• _Exercise goal_
Give the entries again exactly, every one of them.

● ● ● ●

lemma pvJloopAux (m n k : Int) (hm : 1 ≤ m) (hn : 1 ≤ n) (moves I : Int)
    (hmv : 1 ≤ moves) (hmv' : moves ≤ k) (hI : 0 ≤ I) (hI' : I < m) :
    ∀ J : Nat, (J : Int) ≤ n →
      (PySem.List.pyRange 0 (J : Int) 1).foldl (fun dp j => pvCellStep m n moves I j dp)
          (pvGrid m n k (pvGP m n moves I 0)) =
        pvGrid m n k (pvGP m n moves I (J : Int)) := by
  intro J
  induction J with
  | zero =>
    intro _
    rw [PySem.List.pyRange_one_eq_nil (show ((0 : Nat) : Int) ≤ (0 : Int) by simp)]
    rfl
  | succ J ih =>
    intro hJn
    have hJ : (J : Int) ≤ n := by push_cast at hJn ⊢; omega
    rw [show ((J + 1 : Nat) : Int) = (J : Int) + 1 from by push_cast; ring]
    rw [PySem.List.pyRange_one_succ_right (show (0 : Int) ≤ (J : Int) by omega),
      List.foldl_append, ih hJ]
    simp only [List.foldl_cons, List.foldl_nil]
    exact pvCellStep_grid m n k hm hn moves I J hmv hmv' hI hI' (by omega) (by push_cast at hJn; omega)

lemma pvJloop (m n k : Int) (hm : 1 ≤ m) (hn : 1 ≤ n) (moves I : Int)
    (hmv : 1 ≤ moves) (hmv' : moves ≤ k) (hI : 0 ≤ I) (hI' : I < m) :
    (PySem.List.pyRange 0 n 1).foldl (fun dp j => pvCellStep m n moves I j dp)
        (pvGrid m n k (pvGP m n moves I 0)) =
      pvGrid m n k (pvGP m n moves (I + 1) 0) := by
  have e := pvJloopAux m n k hm hn moves I hmv hmv' hI hI' n.toNat (by omega)
  rw [show ((n.toNat : Nat) : Int) = n from by omega] at e
  rw [e]
  apply pvGrid_congr
  intro i j t _ _ hj hj' _ _
  unfold pvGP
  by_cases h1 : t < moves
  · rw [if_pos h1, if_pos h1]
  · rw [if_neg h1, if_neg h1]
    by_cases h2 : t = moves ∧ (i < I ∨ (i = I ∧ j < n))
    · rw [if_pos h2, if_pos (show t = moves ∧ (i < I + 1 ∨ (i = I + 1 ∧ j < 0)) from
        ⟨h2.1, Or.inl (by rcases h2.2 with h | h <;> omega)⟩)]
    · rw [if_neg h2, if_neg (by
        rintro ⟨h3a, h3b | h3b⟩
        · by_cases hiI : i = I
          · exact h2 ⟨h3a, Or.inr ⟨hiI, hj'⟩⟩
          · exact h2 ⟨h3a, Or.inl (by omega)⟩
        · omega)]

● ● ● ●

• _Output of the exercise_
lemma pvJloopAux (m n k : Int) (hm : 1 ≤ m) (hn : 1 ≤ n) (moves I : Int)
    (hmv : 1 ≤ moves) (hmv' : moves ≤ k) (hI : 0 ≤ I) (hI' : I < m) :
    ∀ J : Nat, (J : Int) ≤ n →
      (PySem.List.pyRange 0 (J : Int) 1).foldl (fun dp j => pvCellStep m n moves I j dp)
          (pvGrid m n k (pvGP m n moves I 0)) =
        pvGrid m n k (pvGP m n moves I (J : Int)) := by
  intro J
  induction J with
  | zero =>
    intro _
    rw [PySem.List.pyRange_one_eq_nil (show ((0 : Nat) : Int) ≤ (0 : Int) by simp)]
    rfl
  | succ J ih =>
    intro hJn
    have hJ : (J : Int) ≤ n := by push_cast at hJn ⊢; omega
    rw [show ((J + 1 : Nat) : Int) = (J : Int) + 1 from by push_cast; ring]
    rw [PySem.List.pyRange_one_succ_right (show (0 : Int) ≤ (J : Int) by omega),
      List.foldl_append, ih hJ]
    simp only [List.foldl_cons, List.foldl_nil]
    exact pvCellStep_grid m n k hm hn moves I J hmv hmv' hI hI' (by omega) (by push_cast at hJn; omega)

lemma pvJloop (m n k : Int) (hm : 1 ≤ m) (hn : 1 ≤ n) (moves I : Int)
    (hmv : 1 ≤ moves) (hmv' : moves ≤ k) (hI : 0 ≤ I) (hI' : I < m) :
    (PySem.List.pyRange 0 n 1).foldl (fun dp j => pvCellStep m n moves I j dp)
        (pvGrid m n k (pvGP m n moves I 0)) =
      pvGrid m n k (pvGP m n moves (I + 1) 0) := by
  have e := pvJloopAux m n k hm hn moves I hmv hmv' hI hI' n.toNat (by omega)
  rw [show ((n.toNat : Nat) : Int) = n from by omega] at e
  rw [e]
  apply pvGrid_congr
  intro i j t _ _ hj hj' _ _
  unfold pvGP
  by_cases h1 : t < moves
  · rw [if_pos h1, if_pos h1]
  · rw [if_neg h1, if_neg h1]
    by_cases h2 : t = moves ∧ (i < I ∨ (i = I ∧ j < n))
    · rw [if_pos h2, if_pos (show t = moves ∧ (i < I + 1 ∨ (i = I + 1 ∧ j < 0)) from
        ⟨h2.1, Or.inl (by rcases h2.2 with h | h <;> omega)⟩)]
    · rw [if_neg h2, if_neg (by
        rintro ⟨h3a, h3b | h3b⟩
        · by_cases hiI : i = I
          · exact h2 ⟨h3a, Or.inr ⟨hiI, hj'⟩⟩
          · exact h2 ⟨h3a, Or.inl (by omega)⟩
        · omega)]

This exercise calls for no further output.